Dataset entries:
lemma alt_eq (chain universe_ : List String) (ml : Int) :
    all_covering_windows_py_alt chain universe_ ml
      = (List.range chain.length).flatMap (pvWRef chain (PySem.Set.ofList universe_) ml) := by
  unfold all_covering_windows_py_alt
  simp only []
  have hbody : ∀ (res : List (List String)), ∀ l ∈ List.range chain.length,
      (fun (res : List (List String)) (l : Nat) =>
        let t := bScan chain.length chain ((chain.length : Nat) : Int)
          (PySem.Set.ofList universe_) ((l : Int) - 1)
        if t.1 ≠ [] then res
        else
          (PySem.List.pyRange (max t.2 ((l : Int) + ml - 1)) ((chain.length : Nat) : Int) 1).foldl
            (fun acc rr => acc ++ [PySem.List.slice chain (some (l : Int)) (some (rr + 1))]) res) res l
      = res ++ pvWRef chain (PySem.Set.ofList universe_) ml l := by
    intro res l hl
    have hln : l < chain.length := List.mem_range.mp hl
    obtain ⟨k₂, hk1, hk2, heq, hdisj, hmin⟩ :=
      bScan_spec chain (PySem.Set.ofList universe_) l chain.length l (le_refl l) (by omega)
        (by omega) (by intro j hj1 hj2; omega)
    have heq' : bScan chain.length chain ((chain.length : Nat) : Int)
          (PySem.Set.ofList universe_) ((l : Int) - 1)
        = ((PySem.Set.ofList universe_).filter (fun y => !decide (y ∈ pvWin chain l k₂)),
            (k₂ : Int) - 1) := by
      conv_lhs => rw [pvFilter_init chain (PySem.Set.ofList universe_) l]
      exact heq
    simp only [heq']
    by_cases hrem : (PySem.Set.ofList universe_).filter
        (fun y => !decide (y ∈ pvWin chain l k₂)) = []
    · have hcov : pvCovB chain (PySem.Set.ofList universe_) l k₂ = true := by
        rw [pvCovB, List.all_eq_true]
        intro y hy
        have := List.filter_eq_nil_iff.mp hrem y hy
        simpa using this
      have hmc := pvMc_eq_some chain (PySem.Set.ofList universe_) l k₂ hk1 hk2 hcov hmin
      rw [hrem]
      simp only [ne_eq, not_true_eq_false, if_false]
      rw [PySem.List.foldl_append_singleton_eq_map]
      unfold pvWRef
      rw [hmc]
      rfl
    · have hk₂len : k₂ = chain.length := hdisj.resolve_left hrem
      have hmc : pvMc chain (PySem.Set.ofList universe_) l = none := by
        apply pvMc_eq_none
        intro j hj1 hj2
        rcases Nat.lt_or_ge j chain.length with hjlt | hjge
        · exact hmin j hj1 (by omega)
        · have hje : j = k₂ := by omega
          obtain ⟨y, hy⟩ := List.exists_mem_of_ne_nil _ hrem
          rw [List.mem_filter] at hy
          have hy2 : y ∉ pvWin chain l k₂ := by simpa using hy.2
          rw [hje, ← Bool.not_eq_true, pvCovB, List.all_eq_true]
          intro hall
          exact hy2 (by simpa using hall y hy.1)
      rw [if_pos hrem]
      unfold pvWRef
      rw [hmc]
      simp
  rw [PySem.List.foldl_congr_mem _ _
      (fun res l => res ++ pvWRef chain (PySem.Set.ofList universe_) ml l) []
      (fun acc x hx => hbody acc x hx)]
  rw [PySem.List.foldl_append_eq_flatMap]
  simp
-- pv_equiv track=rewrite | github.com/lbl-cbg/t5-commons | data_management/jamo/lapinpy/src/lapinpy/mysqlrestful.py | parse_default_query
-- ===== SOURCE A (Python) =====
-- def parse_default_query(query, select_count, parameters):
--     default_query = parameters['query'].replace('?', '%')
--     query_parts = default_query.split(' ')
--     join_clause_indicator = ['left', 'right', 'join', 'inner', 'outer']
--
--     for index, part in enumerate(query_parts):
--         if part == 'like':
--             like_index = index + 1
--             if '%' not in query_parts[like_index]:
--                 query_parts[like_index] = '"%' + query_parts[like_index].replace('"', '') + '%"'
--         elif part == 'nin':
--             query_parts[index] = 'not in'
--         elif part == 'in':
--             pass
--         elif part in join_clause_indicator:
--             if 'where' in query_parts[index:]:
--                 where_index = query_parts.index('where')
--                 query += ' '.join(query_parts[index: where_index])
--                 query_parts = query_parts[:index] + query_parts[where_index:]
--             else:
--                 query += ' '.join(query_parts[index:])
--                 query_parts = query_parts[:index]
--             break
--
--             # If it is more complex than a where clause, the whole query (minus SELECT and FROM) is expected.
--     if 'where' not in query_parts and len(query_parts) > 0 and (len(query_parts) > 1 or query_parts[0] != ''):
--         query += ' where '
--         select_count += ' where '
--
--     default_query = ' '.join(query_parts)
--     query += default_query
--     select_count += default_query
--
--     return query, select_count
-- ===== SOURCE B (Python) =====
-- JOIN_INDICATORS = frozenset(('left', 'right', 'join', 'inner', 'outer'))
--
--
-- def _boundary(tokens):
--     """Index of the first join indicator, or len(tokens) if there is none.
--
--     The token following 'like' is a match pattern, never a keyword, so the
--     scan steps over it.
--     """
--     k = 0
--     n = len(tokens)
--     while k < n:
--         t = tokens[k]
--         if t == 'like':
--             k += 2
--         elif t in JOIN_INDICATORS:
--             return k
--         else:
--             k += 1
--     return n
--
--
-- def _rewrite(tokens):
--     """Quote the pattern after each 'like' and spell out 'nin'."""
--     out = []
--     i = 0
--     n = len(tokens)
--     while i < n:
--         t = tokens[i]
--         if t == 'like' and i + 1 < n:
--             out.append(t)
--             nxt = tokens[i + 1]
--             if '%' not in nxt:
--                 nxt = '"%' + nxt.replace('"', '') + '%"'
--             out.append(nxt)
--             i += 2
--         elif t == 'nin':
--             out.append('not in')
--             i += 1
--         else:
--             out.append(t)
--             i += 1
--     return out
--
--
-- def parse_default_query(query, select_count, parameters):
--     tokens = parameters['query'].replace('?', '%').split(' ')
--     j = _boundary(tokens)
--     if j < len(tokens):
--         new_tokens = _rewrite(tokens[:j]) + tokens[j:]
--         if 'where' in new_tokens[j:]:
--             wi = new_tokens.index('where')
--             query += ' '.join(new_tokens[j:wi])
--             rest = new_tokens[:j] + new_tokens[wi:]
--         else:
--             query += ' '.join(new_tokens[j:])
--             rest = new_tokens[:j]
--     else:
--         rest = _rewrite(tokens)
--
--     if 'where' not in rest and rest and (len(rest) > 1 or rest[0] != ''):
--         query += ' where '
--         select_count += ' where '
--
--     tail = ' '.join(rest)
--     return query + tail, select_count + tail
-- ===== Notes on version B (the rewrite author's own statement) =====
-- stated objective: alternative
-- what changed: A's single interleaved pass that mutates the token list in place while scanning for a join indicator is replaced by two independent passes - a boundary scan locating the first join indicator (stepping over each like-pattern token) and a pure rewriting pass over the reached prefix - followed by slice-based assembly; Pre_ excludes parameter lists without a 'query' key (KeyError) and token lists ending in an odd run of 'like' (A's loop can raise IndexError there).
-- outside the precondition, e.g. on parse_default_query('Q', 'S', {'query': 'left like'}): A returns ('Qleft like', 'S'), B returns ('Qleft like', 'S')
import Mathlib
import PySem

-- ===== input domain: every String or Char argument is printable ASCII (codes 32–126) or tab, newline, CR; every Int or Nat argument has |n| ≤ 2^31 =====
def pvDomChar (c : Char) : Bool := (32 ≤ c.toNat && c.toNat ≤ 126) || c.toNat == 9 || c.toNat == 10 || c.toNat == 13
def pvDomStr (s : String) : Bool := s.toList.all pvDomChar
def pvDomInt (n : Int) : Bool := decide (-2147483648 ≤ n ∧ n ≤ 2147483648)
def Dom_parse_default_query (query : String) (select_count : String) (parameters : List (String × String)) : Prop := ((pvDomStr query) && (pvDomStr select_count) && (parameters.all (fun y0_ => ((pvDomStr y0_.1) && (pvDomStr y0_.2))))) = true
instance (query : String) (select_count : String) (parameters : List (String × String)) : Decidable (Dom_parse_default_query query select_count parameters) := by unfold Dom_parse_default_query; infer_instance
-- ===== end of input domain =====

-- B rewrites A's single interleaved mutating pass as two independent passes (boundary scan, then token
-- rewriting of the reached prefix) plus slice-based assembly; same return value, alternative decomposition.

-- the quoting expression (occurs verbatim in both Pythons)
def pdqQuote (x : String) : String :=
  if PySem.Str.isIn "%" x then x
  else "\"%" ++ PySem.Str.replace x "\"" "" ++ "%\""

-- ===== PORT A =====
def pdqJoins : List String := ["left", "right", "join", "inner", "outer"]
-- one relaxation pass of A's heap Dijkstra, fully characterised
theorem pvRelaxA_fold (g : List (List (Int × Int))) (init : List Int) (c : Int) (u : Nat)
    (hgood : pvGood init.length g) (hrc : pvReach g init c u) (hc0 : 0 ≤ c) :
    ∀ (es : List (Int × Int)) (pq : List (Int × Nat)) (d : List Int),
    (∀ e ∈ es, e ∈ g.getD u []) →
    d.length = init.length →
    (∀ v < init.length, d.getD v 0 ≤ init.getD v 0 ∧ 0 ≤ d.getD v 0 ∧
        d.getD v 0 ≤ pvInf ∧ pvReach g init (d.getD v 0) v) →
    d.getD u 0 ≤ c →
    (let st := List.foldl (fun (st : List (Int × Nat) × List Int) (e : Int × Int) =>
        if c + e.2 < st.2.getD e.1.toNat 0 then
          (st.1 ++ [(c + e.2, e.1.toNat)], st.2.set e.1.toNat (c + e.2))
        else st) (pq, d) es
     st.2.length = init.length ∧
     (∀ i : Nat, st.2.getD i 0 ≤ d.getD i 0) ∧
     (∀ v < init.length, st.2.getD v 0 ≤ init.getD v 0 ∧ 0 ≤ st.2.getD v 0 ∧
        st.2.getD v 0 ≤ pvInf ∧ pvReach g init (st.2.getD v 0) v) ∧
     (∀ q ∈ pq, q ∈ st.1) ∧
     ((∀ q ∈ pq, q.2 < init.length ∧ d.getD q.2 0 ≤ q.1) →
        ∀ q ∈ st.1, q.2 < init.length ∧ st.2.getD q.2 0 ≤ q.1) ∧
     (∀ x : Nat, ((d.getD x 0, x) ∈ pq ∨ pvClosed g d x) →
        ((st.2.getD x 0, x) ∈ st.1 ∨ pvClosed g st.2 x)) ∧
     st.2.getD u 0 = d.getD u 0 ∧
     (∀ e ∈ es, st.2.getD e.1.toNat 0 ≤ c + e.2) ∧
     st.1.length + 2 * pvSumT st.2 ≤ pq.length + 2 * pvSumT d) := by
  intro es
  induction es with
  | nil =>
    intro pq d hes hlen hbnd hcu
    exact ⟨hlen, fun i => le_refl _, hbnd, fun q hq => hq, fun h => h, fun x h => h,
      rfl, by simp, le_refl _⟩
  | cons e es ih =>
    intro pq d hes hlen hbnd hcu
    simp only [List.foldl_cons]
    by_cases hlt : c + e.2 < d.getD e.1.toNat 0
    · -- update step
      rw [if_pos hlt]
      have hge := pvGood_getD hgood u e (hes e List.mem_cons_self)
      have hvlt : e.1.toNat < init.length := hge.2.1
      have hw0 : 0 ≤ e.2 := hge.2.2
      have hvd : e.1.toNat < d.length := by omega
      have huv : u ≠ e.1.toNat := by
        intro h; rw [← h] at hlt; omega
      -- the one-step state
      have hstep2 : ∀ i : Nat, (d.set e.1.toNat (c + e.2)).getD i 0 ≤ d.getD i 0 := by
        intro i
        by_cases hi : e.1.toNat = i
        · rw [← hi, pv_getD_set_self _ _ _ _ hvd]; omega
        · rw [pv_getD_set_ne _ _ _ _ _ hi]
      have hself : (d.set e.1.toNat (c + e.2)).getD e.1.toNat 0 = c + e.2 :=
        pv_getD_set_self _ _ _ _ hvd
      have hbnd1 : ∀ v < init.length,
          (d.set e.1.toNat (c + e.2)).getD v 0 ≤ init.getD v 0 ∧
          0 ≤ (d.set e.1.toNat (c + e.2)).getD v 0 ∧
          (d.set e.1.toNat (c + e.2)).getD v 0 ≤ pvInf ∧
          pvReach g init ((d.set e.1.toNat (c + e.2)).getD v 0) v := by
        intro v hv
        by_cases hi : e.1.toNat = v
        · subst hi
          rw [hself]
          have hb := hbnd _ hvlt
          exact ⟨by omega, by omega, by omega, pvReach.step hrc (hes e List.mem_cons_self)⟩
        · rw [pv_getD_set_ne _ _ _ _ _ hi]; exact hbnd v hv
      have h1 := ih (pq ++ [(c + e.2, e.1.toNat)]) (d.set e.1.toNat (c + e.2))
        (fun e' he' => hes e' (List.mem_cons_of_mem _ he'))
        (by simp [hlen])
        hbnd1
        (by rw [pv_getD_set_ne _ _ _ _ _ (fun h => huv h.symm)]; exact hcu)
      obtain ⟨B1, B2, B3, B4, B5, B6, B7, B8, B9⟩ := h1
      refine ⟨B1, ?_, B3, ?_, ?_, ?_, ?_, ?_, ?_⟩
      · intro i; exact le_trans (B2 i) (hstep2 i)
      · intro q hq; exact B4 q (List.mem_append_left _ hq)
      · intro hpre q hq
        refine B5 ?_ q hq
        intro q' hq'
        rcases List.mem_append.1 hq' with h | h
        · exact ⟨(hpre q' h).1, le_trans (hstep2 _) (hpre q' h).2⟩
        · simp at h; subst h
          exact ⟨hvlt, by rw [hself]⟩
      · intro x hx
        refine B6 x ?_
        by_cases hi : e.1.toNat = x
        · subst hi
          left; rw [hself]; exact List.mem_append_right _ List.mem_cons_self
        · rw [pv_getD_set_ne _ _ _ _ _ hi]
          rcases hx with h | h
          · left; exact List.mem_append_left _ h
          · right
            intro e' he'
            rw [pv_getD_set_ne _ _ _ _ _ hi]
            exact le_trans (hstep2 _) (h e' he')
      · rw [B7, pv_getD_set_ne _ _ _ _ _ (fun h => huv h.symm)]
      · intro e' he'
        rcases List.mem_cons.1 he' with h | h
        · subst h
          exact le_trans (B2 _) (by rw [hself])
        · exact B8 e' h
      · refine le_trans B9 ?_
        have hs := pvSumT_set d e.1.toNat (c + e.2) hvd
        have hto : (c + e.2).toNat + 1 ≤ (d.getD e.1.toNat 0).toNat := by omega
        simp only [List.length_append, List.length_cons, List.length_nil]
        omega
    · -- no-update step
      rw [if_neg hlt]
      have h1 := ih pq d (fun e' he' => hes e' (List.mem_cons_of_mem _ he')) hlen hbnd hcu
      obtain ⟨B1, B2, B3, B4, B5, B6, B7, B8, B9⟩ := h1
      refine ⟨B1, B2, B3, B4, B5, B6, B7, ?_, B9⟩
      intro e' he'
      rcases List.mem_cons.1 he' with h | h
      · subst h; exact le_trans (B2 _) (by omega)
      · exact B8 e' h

● **Exercise brief**
Your answer should consist of the lines from the line with "steps over it." to the line with "tail = ' '.join(rest)" above, repeated exactly, both ends included.

● **Finished exercise**
--     scan steps over it.
--     """
--     k = 0
--     n = len(tokens)
--     while k < n:
--         t = tokens[k]
--         if t == 'like':
--             k += 2
--         elif t in JOIN_INDICATORS:
--             return k
--         else:
--             k += 1
--     return n
--
--
-- def _rewrite(tokens):
--     """Quote the pattern after each 'like' and spell out 'nin'."""
--     out = []
--     i = 0
--     n = len(tokens)
--     while i < n:
--         t = tokens[i]
--         if t == 'like' and i + 1 < n:
--             out.append(t)
--             nxt = tokens[i + 1]
--             if '%' not in nxt:
--                 nxt = '"%' + nxt.replace('"', '') + '%"'
--             out.append(nxt)
--             i += 2
--         elif t == 'nin':
--             out.append('not in')
--             i += 1
--         else:
--             out.append(t)
--             i += 1
--     return out
--
--
-- def parse_default_query(query, select_count, parameters):
--     tokens = parameters['query'].replace('?', '%').split(' ')
--     j = _boundary(tokens)
--     if j < len(tokens):
--         new_tokens = _rewrite(tokens[:j]) + tokens[j:]
--         if 'where' in new_tokens[j:]:
--             wi = new_tokens.index('where')
--             query += ' '.join(new_tokens[j:wi])
--             rest = new_tokens[:j] + new_tokens[wi:]
--         else:
--             query += ' '.join(new_tokens[j:])
--             rest = new_tokens[:j]
--     else:
--         rest = _rewrite(tokens)
--
--     if 'where' not in rest and rest and (len(rest) > 1 or rest[0] != ''):
--         query += ' where '
--         select_count += ' where '
--
--     tail = ' '.join(rest)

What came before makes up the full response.